Is happiness better than profit?

Since 2010, the key economic metric of the Kingdom of Bhutan has been Gross National Happiness (GNH) rather than GDP. The UN – and various national governments, including the UK – measure the happiness of citizens. Could an ad agency use happiness as its key performance measure, rather than profit? Ian Henderson looks over the balance sheet.

The ancient philosopher Epicurus held that seeking pleasure was the path to human happiness. This did not mean the Epicureans were all for self-indulgence, although their teachings were misappropriated by later bons viveurs; they counseled living a simple, contemplative life and warned of the unhappiness caused by giving in to immoderate desires.

The ‘pursuit of happiness’ is enshrined as an essential human right in the 1789 US constitution. Eighteenth century English thinker Jeremy Bentham argued that the ‘greatest happiness of the greatest number’ should be the primary objective of government. And in 2010 King Jigme Khesar Namgyel Wangchuck of the small Tibetan kingdom of Bhutan decreed that his government should manage the country’s economy by GNH, not GDP; the Gross National Happiness index.

So it seems a very small (and belated) step to think that any private company, even one with a turnover that makes tiny Bhutan seem a global giant, could perhaps be managed for the happiness of its staff rather than more conventional measures like revenue, margin or compound annual growth rate. It’s a plan which of course needs a name, like Bhutan’s GNH; how about Happiness Ratio, unless that might be confusing for the HR department? Let’s call it Company Happiness Ratio, CHR.

But how would CHR work, exactly? Is it about satisfied customers, doing some good for society, offering competitive loan rates? Or, given that it’s the staff whose happiness is being sought, is it about their job satisfaction? Whether they receive sufficient recognition for what they do? Their pay and conditions? Promotions?

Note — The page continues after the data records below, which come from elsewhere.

-- ===== VERDICT (by name: the statement is the Claim_ definition above) =====
theorem solution_spec : Claim_equal_solution := by
  intro n fixed _ hpre
  unfold Spec_solution solution solution_alt
  have hn : 1 ≤ n := hpre
  set S : List Int := PySem.List.sorted (PySem.Set.ofList (fixed.filter (fun x => 1 ≤ x && x ≤ n))) (fun x => x) false with hSdef
  have hSp : S.Pairwise (· < ·) := PySem.List.sorted_ofList_pairwise_lt _
  have hSmem : ∀ x : Int, x ∈ S ↔ x ∈ fixed ∧ 1 ≤ x ∧ x ≤ n := by
    intro x
    rw [hSdef, PySem.List.mem_sorted, PySem.Set.mem_ofList, List.mem_filter]
    simp
  -- B side
  have hB : (let bounds : List Int := 0 :: (S ++ [n + 1]);
      (bounds.zip bounds.tail).foldl (fun acc q => acc * fibLoop (q.2 - q.1 - 1)) 1)
      = prodFib (gapsL n 1 S) := by
    show (((0 : Int) :: (S ++ [n+1])).zip (S ++ [n+1])).foldl _ 1 = _
    rw [b_fold n S 0 1]
    norm_num
  -- A side: DP table
  have hDP : (PySem.List.pyRange 2 (n + 1) 1).foldl
      (fun dp j => dp.set j.toNat (PySem.List.pyGetD dp (j - 1) 0 + PySem.List.pyGetD dp (j - 2) 0))
      (((List.replicate (n + 1).toNat (0 : Int)).set 0 1).set 1 1)
      = (List.range (n + 1).toNat).map fibP := by
    rw [dp0_eq n hn]
    exact dp_fold n (n-1).toNat 2 (by omega) (by omega)
  -- A side: scan
  have hScanCongr : (PySem.List.pyRange 1 (n + 1) 1).foldl
      (fun st i => if fixed.contains i then ((0:Int), if st.1 > 0 then st.2 ++ [st.1] else st.2)
        else (st.1 + 1, st.2)) (0, ([] : List Int))
      = (PySem.List.pyRange 1 (n + 1) 1).foldl (stepF S) (0, ([] : List Int)) := by
    apply PySem.List.foldl_congr_mem
    intro acc x hx
    have hxr := PySem.List.mem_pyRange_one.mp hx
    unfold stepF
    have : fixed.contains x = S.contains x := by
      by_cases hxf : x ∈ fixed
      · have : x ∈ S := (hSmem x).mpr ⟨hxf, by omega, by omega⟩
        simp [hxf, this]
      · have : x ∉ S := fun hc => hxf ((hSmem x).mp hc).1
        simp [hxf, this]
    rw [this]
  have hScan : finalize ((PySem.List.pyRange 1 (n + 1) 1).foldl (stepF S) (0, ([] : List Int)))
      = gapsL n 1 S := by
    rw [scan_fold n S hSp 1 (fun x hx => by have := (hSmem x).mp hx; omega) (by omega) []]
    simp
  simp only []
  rw [hScanCongr, hDP, hB]
  show (finalize _ ++ [1]).foldl (fun acc s => acc * PySem.List.pyGetD ((List.range (n + 1).toNat).map fibP) s 0) 1 = _
  rw [hScan, foldl_mul_map, List.map_append]
  have hmapeq : (gapsL n 1 S).map (fun s => PySem.List.pyGetD ((List.range (n + 1).toNat).map fibP) s 0)
      = (gapsL n 1 S).map (fun s => fibP s.toNat) := by
    apply List.map_congr_left
    intro s hs
    have hb := gaps_bounds n S hSp 1 (by omega) (fun x hx => by have := (hSmem x).mp hx; omega) s hs
    rw [PySem.List.pyGetD_eq_getElem _ 0 (by omega) (by simp; omega)]
    rw [List.getElem_map, List.getElem_range]
  rw [hmapeq]
  have hone : (([1] : List Int)).map (fun s => PySem.List.pyGetD ((List.range (n + 1).toNat).map fibP) s 0) = [1] := by
    simp only [List.map_cons, List.map_nil]
    rw [PySem.List.pyGetD_eq_getElem _ 0 (by omega) (by simp; omega)]
    rw [List.getElem_map, List.getElem_range]
    rfl
  rw [hone]
  simp [prodFib]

Workers cannot live on happiness alone, so you’d have to pay them something like the going rate. Then once in a job, pay rises (and promotions) are usually expected to make people happy. But a promotion or a raise one year followed by none the next would, human nature being what it is, be more damaging to happiness than if it wasn’t offered in the first place. You might have to go all the way and take the Buddhist view that true happiness is about reducing earthly desires, not satisfying them. So would a CHR-governed company not give pay rises or promotions? Tricky. Even more so is that the relationship between an employee and their line manager, usually cited as the biggest factor in how people feel about their job, should probably be central to the happiness metric. So should it be a manager’s main job to ensure the happiness of their reports?

Whether subjective happiness can be objectively measured could be another fairly major obstacle to the introduction of CHR. It’s even a problem in Bhutan, a previously closed society where TV and the internet were unavailable; spiritual questions like ‘have you experienced calmness in the past month?’ may be replaced by more functional assessments of how the government’s doing, like ‘are you content with your broadband connection?’ The emotional pursuit of happiness could be replaced by the transactional provision of happiness.

Does all that mean happiness, as a way of running a company or a bank, is bound to be a miserable failure? Not entirely. People who are happy in their work are usually good at what they do, and clients like working with happy companies. So improving the agency’s CHR should have a positive effect on productivity and profitability – and as any manager knows, once you start measuring something it tends to get better. So while CHR probably can’t be the primary metric, it certainly deserves far more attention than it usually gets. We’re going to be keeping a close eye on our CHR at AML. We’ll let you know if we’re happy with the results.